Study Design, Setting, and Data Sources

This was a retrospective cohort study of 90 Veterans with moderate-to-severe diabetic foot infections [3] from the Veterans Affairs (VA) Maryland Health Care System from 1 January 2017 through 31 December 2019. The VA Maryland Health Care System provides both inpatient and ambulatory care to many of its Veterans, including all of the Veterans in this cohort. At this center, inpatient care for diabetic foot infections typically involves internal medicine as the primary provider with podiatry, infectious diseases, and vascular surgery as consultants. Podiatry consultants obtain a deep foot culture after debridement or incision and drainage for almost all moderate-to-severe diabetic foot infections. In the outpatient setting, podiatry follows these patients in a high-risk clinic until healed (ie, months to years), and infectious diseases follows these patients for the duration of antibiotic therapy (ie, weeks to months).
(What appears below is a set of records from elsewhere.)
lemma pv_master (sl cs : List Char)
    (hbal : ∀ k ≤ cs.length, (cs.take k).count ')' ≤ (cs.take k).count '(')
    (hpre : ∀ i < cs.length, cs[i]? = some ')' →
      i < sl.length ∨ sl[pvMatchIdx cs i]? = some '-') :
    ∀ k ≤ cs.length, PvInv sl cs k := by
  intro k
  induction k with
  | zero =>
    intro _
    refine PvInv.mk ?_ ?_ ?_ ?_ ?_ ?_ ?_ ?_ ?_ <;>
      simp [pvSP, pvSB, pvZ, pvEnds, pvDepth_zero, PySem.Dict.getD_empty, pvFlatNil]
  | succ k ih =>
    intro hk1
    have hk : k < cs.length := by omega
    obtain ⟨hdep, hlen, hstk, hbkt, hlast, hperm, hnd, hbound, hkeys⟩ := ih (by omega)
    rcases hSP : pvSP sl cs k with ⟨S, P⟩
    rcases hSB : pvSB cs k with ⟨O, C, dep⟩
    simp only [hSP, hSB] at hdep hlen hstk hbkt hlast hperm hnd hbound hkeys
    have hstep : pvSP sl cs (k+1) = pvStepP sl (S, P) ((k : Int), cs[k]) := by
      rw [pvSP_succ sl cs k hk, hSP]
    have hstepB : pvSB cs (k+1) = pvBktStep (O, C, dep) ((k : Int), cs[k]) := by
      rw [pvSB_succ cs k hk, hSB]
    have hdsucc := pvDepth_succ cs k hk
    have hnn1 := pvDepth_nonneg cs (k+1) hbal (by omega)
    by_cases h1 : cs[k] = '('
    -- ============ case '(' ============
    · have hdk1 : pvDepth cs (k+1) = pvDepth cs k + 1 := by rw [hdsucc]; simp [h1]
      have hdepS : dep = (S.length : Int) := hdep.trans hlen.symm
      have hnewP : pvSP sl cs (k+1) = ((k : Int) :: S, P) := by
        rw [hstep]; simp [pvStepP, h1]
      have hnewB : pvSB cs (k+1)
          = (O.insert dep (O.getD dep [] ++ [(k : Int)]), C, dep + 1) := by
        rw [hstepB]; simp [pvBktStep, h1]
      have hOCd : (O.getD dep []).length = (C.getD dep []).length := by
        have := hbkt S.length
        rw [← hdepS] at this
        simpa using this
      refine PvInv.mk ?_ ?_ ?_ ?_ ?_ ?_ ?_ ?_ ?_
      · rw [hnewB]; simp only; omega
      · rw [hnewP]; simp only [List.length_cons]; push_cast; omega
      · rw [hnewP]; simp only
        intro t ht
        cases t with
        | zero =>
          refine ⟨k, rfl, by omega, by rw [List.getElem?_eq_getElem hk, h1], ?_, ?_⟩
          · simp only [List.length_cons]
            have : S.length + 1 - 1 - 0 = S.length := by omega
            rw [this]; omega
          · intro m hm1 hm2
            have hmk : m = k + 1 := by omega
            subst hmk; omega
        | succ t =>
          have ht' : t < S.length := by simpa using ht
          obtain ⟨x, hx, hxk, hop, hdx, hdom⟩ := hstk t ht'
          refine ⟨x, by simpa using hx, by omega, hop, ?_, ?_⟩
          · rw [hdx]; congr 1; simp only [List.length_cons]; omega
          · intro m hm1 hm2
            rcases Nat.lt_or_ge m (k+1) with hm | hm
            · exact hdom m hm1 (by omega)
            · have hmk : m = k + 1 := by omega
              subst hmk
              have := hdom k hxk le_rfl
              omega
      · rw [hnewP, hnewB]; simp only
        intro ℓ
        rw [PySem.Dict.getD_insert]
        by_cases he : (ℓ : Int) = dep
        · rw [if_pos he]
          have hℓ : ℓ = S.length := by rw [hdepS] at he; exact_mod_cast he
          subst hℓ
          have hCd : C.getD dep [] = C.getD ((S.length : Int)) [] := by rw [← he]
          simp only [List.length_append, List.length_cons, List.length_nil]
          rw [if_pos (by omega)]
          rw [← hCd, hOCd]
        · rw [if_neg he]
          have hold := hbkt ℓ
          simp only [List.length_cons]
          by_cases hlt : ℓ < S.length
          · rw [if_pos hlt] at hold
            rw [if_pos (by omega)]
            exact hold
          · rw [if_neg hlt] at hold
            rw [if_neg (by omega)]
            exact hold
      · rw [hnewP, hnewB]; simp only
        intro t ht
        cases t with
        | zero =>
          simp only [List.length_cons, List.getElem_cons_zero]
          have hlv : ((S.length + 1 - 1 - 0 : Nat) : Int) = dep := by
            rw [hdepS]; push_cast; omega
          rw [hlv, PySem.Dict.getD_insert, if_pos rfl]
          simp
        | succ t =>
          have ht' : t < S.length := by simpa using ht
          have hlv : (S.length + 1 - 1 - (t+1) : Nat) = (S.length - 1 - t : Nat) := by omega
          simp only [List.length_cons, List.getElem_cons_succ, hlv]
          rw [PySem.Dict.getD_insert, if_neg ?hne]
          case hne =>
            rw [hdepS]
            intro hh
            have : S.length - 1 - t = S.length := by exact_mod_cast hh
            omega
          exact hlast t ht'
      · rw [hnewP, hnewB]; simp only
        rw [pvZ_insert_open O C hkeys dep ((k : Int)) hOCd]
        exact hperm
      · rw [hnewP, hnewB]; simp only
        unfold pvEnds at hnd hbound ⊢
        rw [pvZ_insert_open O C hkeys dep ((k : Int)) hOCd]
        rw [List.cons_append, List.nodup_cons]
        refine ⟨?_, hnd⟩
        intro hmem
        have := (hbound _ hmem).2
        omega
      · rw [hnewP, hnewB]; simp only
        unfold pvEnds at hbound ⊢
        rw [pvZ_insert_open O C hkeys dep ((k : Int)) hOCd]
        intro x hx
        rw [List.cons_append, List.mem_cons] at hx
        rcases hx with rfl | hx
        · exact ⟨Int.natCast_nonneg k, by push_cast; omega⟩
        · have h7 := hbound x hx
          exact ⟨h7.1, by have := h7.2; omega⟩
      · rw [hnewB]; simp only
        by_cases hc : O.contains dep = true
        · rw [PySem.Dict.keys_insert_of_contains O _ hc]; exact hkeys
        · have hc' : O.contains dep = false := by simpa using hc
          rw [PySem.Dict.keys_insert_of_not_contains O _ hc']
          rw [List.nodup_append]
          refine ⟨hkeys, List.nodup_singleton _, ?_⟩
          intro a ha b hb
          simp only [List.mem_singleton] at hb
          intro heq
          rw [heq, hb] at ha
          have := (PySem.Dict.contains_iff_mem_keys O dep).mpr ha
          rw [hc'] at this
          exact Bool.false_ne_true this
    · by_cases h2 : cs[k] = ')'
      -- ============ case ')' ============
      · have hdk1 : pvDepth cs (k+1) = pvDepth cs k - 1 := by
          rw [hdsucc, if_neg h1, if_pos h2]; ring
        have hSpos : 0 < S.length := by
          by_contra hh
          have : S.length = 0 := by omega
          rw [this] at hlen
          omega
        cases S with
        | nil => simp at hSpos
        | cons s0 rest =>
        obtain ⟨x0, hx0, hx0k, hop, hdx0, hdom0⟩ := hstk 0 hSpos
        have hs0 : s0 = (x0 : Int) := by simpa using hx0
        subst hs0
        have hlen' : ((rest.length + 1 : Nat) : Int) = pvDepth cs k := by
          simpa using hlen
        have hdx0' : pvDepth cs x0 = (rest.length : Int) := by
          rw [hdx0]; simp
        have hcl : cs[k]? = some ')' := by rw [List.getElem?_eq_getElem hk, h2]
        have hM : pvMatchIdx cs k = x0 := by
          apply pv_match_head cs k hcl rest.length x0 hx0k hop hdx0'
          · rw [← hlen']; push_cast; omega
          · exact hdom0
        have hgx : PySem.List.pyGet? sl ((x0 : Int)) = sl[x0]? :=
          PySem.List.pyGet?_natCast sl x0
        -- the B-state step is the same in all subcases
        have hnewB : pvSB cs (k+1)
            = (O, C.insert (dep - 1) (C.getD (dep - 1) [] ++ [(k : Int)]), dep - 1) := by
          rw [hstepB]; simp [pvBktStep, h1, h2]
        have hdep1 : dep - 1 = (rest.length : Int) := by
          rw [hdep, ← hlen']; push_cast; omega
        have hOC1 : (O.getD ((rest.length : Int)) []).length
            = (C.getD ((rest.length : Int)) []).length + 1 := by
          have h8 := hbkt rest.length
          have hlt : rest.length < ((x0 : Int) :: rest).length := by simp
          rw [if_pos hlt] at h8
          exact h8
        have hvlast : (O.getD ((rest.length : Int)) []).getLast? = some ((x0 : Int)) := by
          have h8 := hlast 0 hSpos
          have hlv : ((((x0 : Int) :: rest).length - 1 - 0 : Nat)) = rest.length := by simp
          rw [hlv] at h8
          simpa using h8
        obtain ⟨Z1, Z2, hZ, hZ'⟩ :=
          pvZ_insert_close O C hkeys ((rest.length : Int)) ((k : Int)) ((x0 : Int)) hOC1 hvlast
        -- decide the A branch and the pair-check value together
        have hbranch :
            ∃ added : Bool,
              pvSP sl cs (k+1) = (rest, if added then P ++ [((x0 : Int), (k : Int))] else P)
              ∧ pvChk sl ((x0 : Int), (k : Int)) = added := by
          cases hg : sl[x0]? with
          | none =>
            exfalso
            have hx0L : sl.length ≤ x0 := by
              by_contra hh
              rw [List.getElem?_eq_getElem (by omega)] at hg
              simp at hg
            rcases hpre k hk hcl with hkL | hMg
            · omega
            · rw [hM, hg] at hMg; simp at hMg
          | some cj =>
            by_cases hcj : cj = '-'
            · refine ⟨false, ?_, ?_⟩
              · rw [hstep]
                simp [pvStepP, h1, h2, hgx, hg, hcj]
              · simp [pvChk, hgx, hg, hcj]
            · have hkL : k < sl.length := by
                rcases hpre k hk hcl with hkL | hMg
                · exact hkL
                · exfalso
                  rw [hM, hg] at hMg
                  exact hcj (by simpa using hMg)
              have hgk : PySem.List.pyGet? sl ((k : Int)) = some sl[k] := by
                rw [PySem.List.pyGet?_natCast, List.getElem?_eq_getElem hkL]
              by_cases hci : sl[k] = '-'
              · refine ⟨false, ?_, ?_⟩
                · rw [hstep]
                  simp [pvStepP, h1, h2, hgx, hg, hcj, hgk, hci]
                · simp [pvChk, hgx, hg, hcj, hgk, hci]
              · refine ⟨true, ?_, ?_⟩
                · rw [hstep]
                  simp [pvStepP, h1, h2, hgx, hg, hcj, hgk, hci]
                · simp [pvChk, hgx, hg, hcj, hgk, hci]
        obtain ⟨added, hnewP, hchk⟩ := hbranch
        -- the new end list is the old one plus the closing position
        have hperm_all : ((pvSP sl cs (k+1)).1 ++ pvEnds (pvSB cs (k+1)).1 (pvSB cs (k+1)).2.1).Perm
            (((((x0 : Int) :: rest)) ++ pvEnds O C) ++ [(k : Int)]) := by
          rw [hnewP, hnewB]
          simp only
          unfold pvEnds
          rw [hdep1, hZ']
          rw [List.perm_iff_count]
          intro a
          rw [hZ]
          simp [List.count_append, List.count_cons]
          omega
        have hknotin : ((k : Int)) ∉ ((x0 : Int) :: rest) ++ pvEnds O C := by
          intro hmem
          have := (hbound _ hmem).2
          omega
        refine PvInv.mk ?_ ?_ ?_ ?_ ?_ ?_ ?_ ?_ ?_
        · rw [hnewB]; simp only; omega
        · rw [hnewP]; simp only; omega
        · rw [hnewP]; simp only
          intro t ht
          have ht' : t + 1 < ((x0 : Int) :: rest).length := by simp; omega
          obtain ⟨x, hx, hxk, hopx, hdx, hdomx⟩ := hstk (t+1) ht'
          simp only [List.getElem_cons_succ] at hx
          refine ⟨x, hx, by omega, hopx, ?_, ?_⟩
          · rw [hdx]; congr 1; simp; omega
          · intro m hm1 hm2
            rcases Nat.lt_or_ge m (k+1) with hm | hm
            · exact hdomx m hm1 (by omega)
            · have hmk : m = k + 1 := by omega
              subst hmk
              rw [hdk1, ← hlen']
              rw [hdx]
              simp only [List.length_cons]
              push_cast
              omega
        · rw [hnewP, hnewB]; simp only
          intro ℓ
          rw [hdep1, PySem.Dict.getD_insert]
          by_cases he : (ℓ : Int) = (rest.length : Int)
          · have hℓ : ℓ = rest.length := by exact_mod_cast he
            subst hℓ
            rw [if_pos rfl]
            simp only [List.length_append, List.length_cons, List.length_nil]
            rw [hOC1]
            rw [if_neg (by omega : ¬ (rest.length < rest.length))]
          · rw [if_neg he]
            have hℓ2 : ℓ ≠ rest.length := fun hh => he (by rw [hh])
            have hold := hbkt ℓ
            by_cases hlt : ℓ < ((x0 : Int) :: rest).length
            · rw [if_pos hlt] at hold
              simp only [List.length_cons] at hlt
              rw [if_pos (by omega)]
              exact hold
            · rw [if_neg hlt] at hold
              simp only [List.length_cons] at hlt
              rw [if_neg (by omega)]
              exact hold
        · rw [hnewP, hnewB]; simp only
          intro t ht
          have ht' : t + 1 < ((x0 : Int) :: rest).length := by simp; omega
          have h8 := hlast (t+1) ht'
          simp only [List.getElem_cons_succ] at h8
          have hlv : ((((x0 : Int) :: rest).length - 1 - (t+1) : Nat)) = (rest.length - 1 - t : Nat) := by
            simp; omega
          rw [hlv] at h8
          exact h8
        · rw [hnewP, hnewB]; simp only
          rw [hdep1, hZ']
          have hfilter : (Z1 ++ [((x0 : Int), (k : Int))] ++ Z2).filter (pvChk sl)
              = Z1.filter (pvChk sl)
                ++ (if added then [((x0 : Int), (k : Int))] else [])
                ++ Z2.filter (pvChk sl) := by
            rw [List.filter_append, List.filter_append]
            congr 1
            congr 1
            rw [List.filter_singleton, hchk]
            cases added <;> simp
          rw [hfilter]
          rw [List.perm_iff_count]
          intro a
          have h3 := hperm.count_eq a
          rw [hZ, List.filter_append] at h3
          cases added <;>
            simp only [Bool.false_eq_true, if_false, if_true, List.count_append,
              List.count_cons, List.count_nil, List.append_nil] at h3 ⊢ <;> omega
        · refine hperm_all.nodup_iff.mpr ?_
          rw [List.nodup_append]
          refine ⟨hnd, List.nodup_singleton _, ?_⟩
          intro a ha b hb
          simp only [List.mem_singleton] at hb
          subst hb
          exact fun heq => hknotin (heq ▸ ha)
        · intro x hx
          have hx' := hperm_all.mem_iff.mp hx
          rw [List.mem_append] at hx'
          rcases hx' with hx' | hx'
          · have h7 := hbound x hx'
            exact ⟨h7.1, by have := h7.2; omega⟩
          · simp only [List.mem_singleton] at hx'
            subst hx'
            exact ⟨Int.natCast_nonneg k, by push_cast; omega⟩
        · rw [hnewB]; simp only; exact hkeys
      -- ============ other characters ============
      · have hdk1 : pvDepth cs (k+1) = pvDepth cs k := by rw [hdsucc]; simp [h1, h2]
        have hnewP : pvSP sl cs (k+1) = (S, P) := by
          rw [hstep]; simp [pvStepP, h1, h2]
        have hnewB : pvSB cs (k+1) = (O, C, dep) := by
          rw [hstepB]; simp [pvBktStep, h1, h2]
        refine PvInv.mk ?_ ?_ ?_ ?_ ?_ ?_ ?_ ?_ ?_
        · rw [hnewB]; simp only; omega
        · rw [hnewP]; simp only; omega
        · rw [hnewP]; simp only
          intro t ht
          obtain ⟨x, hx, hxk, hopx, hdx, hdomx⟩ := hstk t ht
          refine ⟨x, hx, by omega, hopx, hdx, ?_⟩
          intro m hm1 hm2
          rcases Nat.lt_or_ge m (k+1) with hm | hm
          · exact hdomx m hm1 (by omega)
          · have hmk : m = k + 1 := by omega
            subst hmk
            rw [hdk1]
            exact hdomx k hxk le_rfl
        · rw [hnewP, hnewB]; simp only; exact hbkt
        · rw [hnewP, hnewB]; simp only; exact hlast
        · rw [hnewP, hnewB]; simp only; exact hperm
        · rw [hnewP, hnewB]; simp only; exact hnd
        · rw [hnewP, hnewB]; simp only
          intro x hx
          have h7 := hbound x hx
          exact ⟨h7.1, by have := h7.2; omega⟩
        · rw [hnewB]; simp only; exact hkeys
We identified potential subjects using culture data from TheraDoc (Premier Inc, Charlotte, North Carolina), a clinical surveillance system commonly used by hospital epidemiology and infection control programs for healthcare-associated infection surveillance. Additional inclusion and exclusion criteria were applied by review of the Computerized Patient Record System (CPRS), the electronic medical record for both inpatient and ambulatory encounters at the VA Maryland Health Care System and VA facilities across the country. This study was approved by the Research and Development Office of the VA Maryland Health Care System and determined exempt by the Institutional Review Board of the University of Maryland, Baltimore.

Study Population

Our inclusion criteria were diabetes and a deep foot culture (eg, bone, soft tissue, abscess), meeting criteria for moderate or severe diabetic foot infection as defined by the Infectious Diseases Society of America and the International Working Group on the Diabetic Foot, excluding superficial swabs and foot cultures unrelated to diabetes (eg, hardware removal, cancer biopsy) [3, 18, 19]. Diabetes was defined by a diagnosis code of diabetes from at least 2 primary care encounters in CPRS during the year prior to baseline. We did not distinguish between type 1 and type 2 diabetes because their complications tend manifest similarly. The date of foot culture defined entry into the cohort (ie, baseline). We stopped enrollment on 31 December 2019 to allow for at least 1 year of follow-up (ie, through 31 December 2020) for the entire cohort.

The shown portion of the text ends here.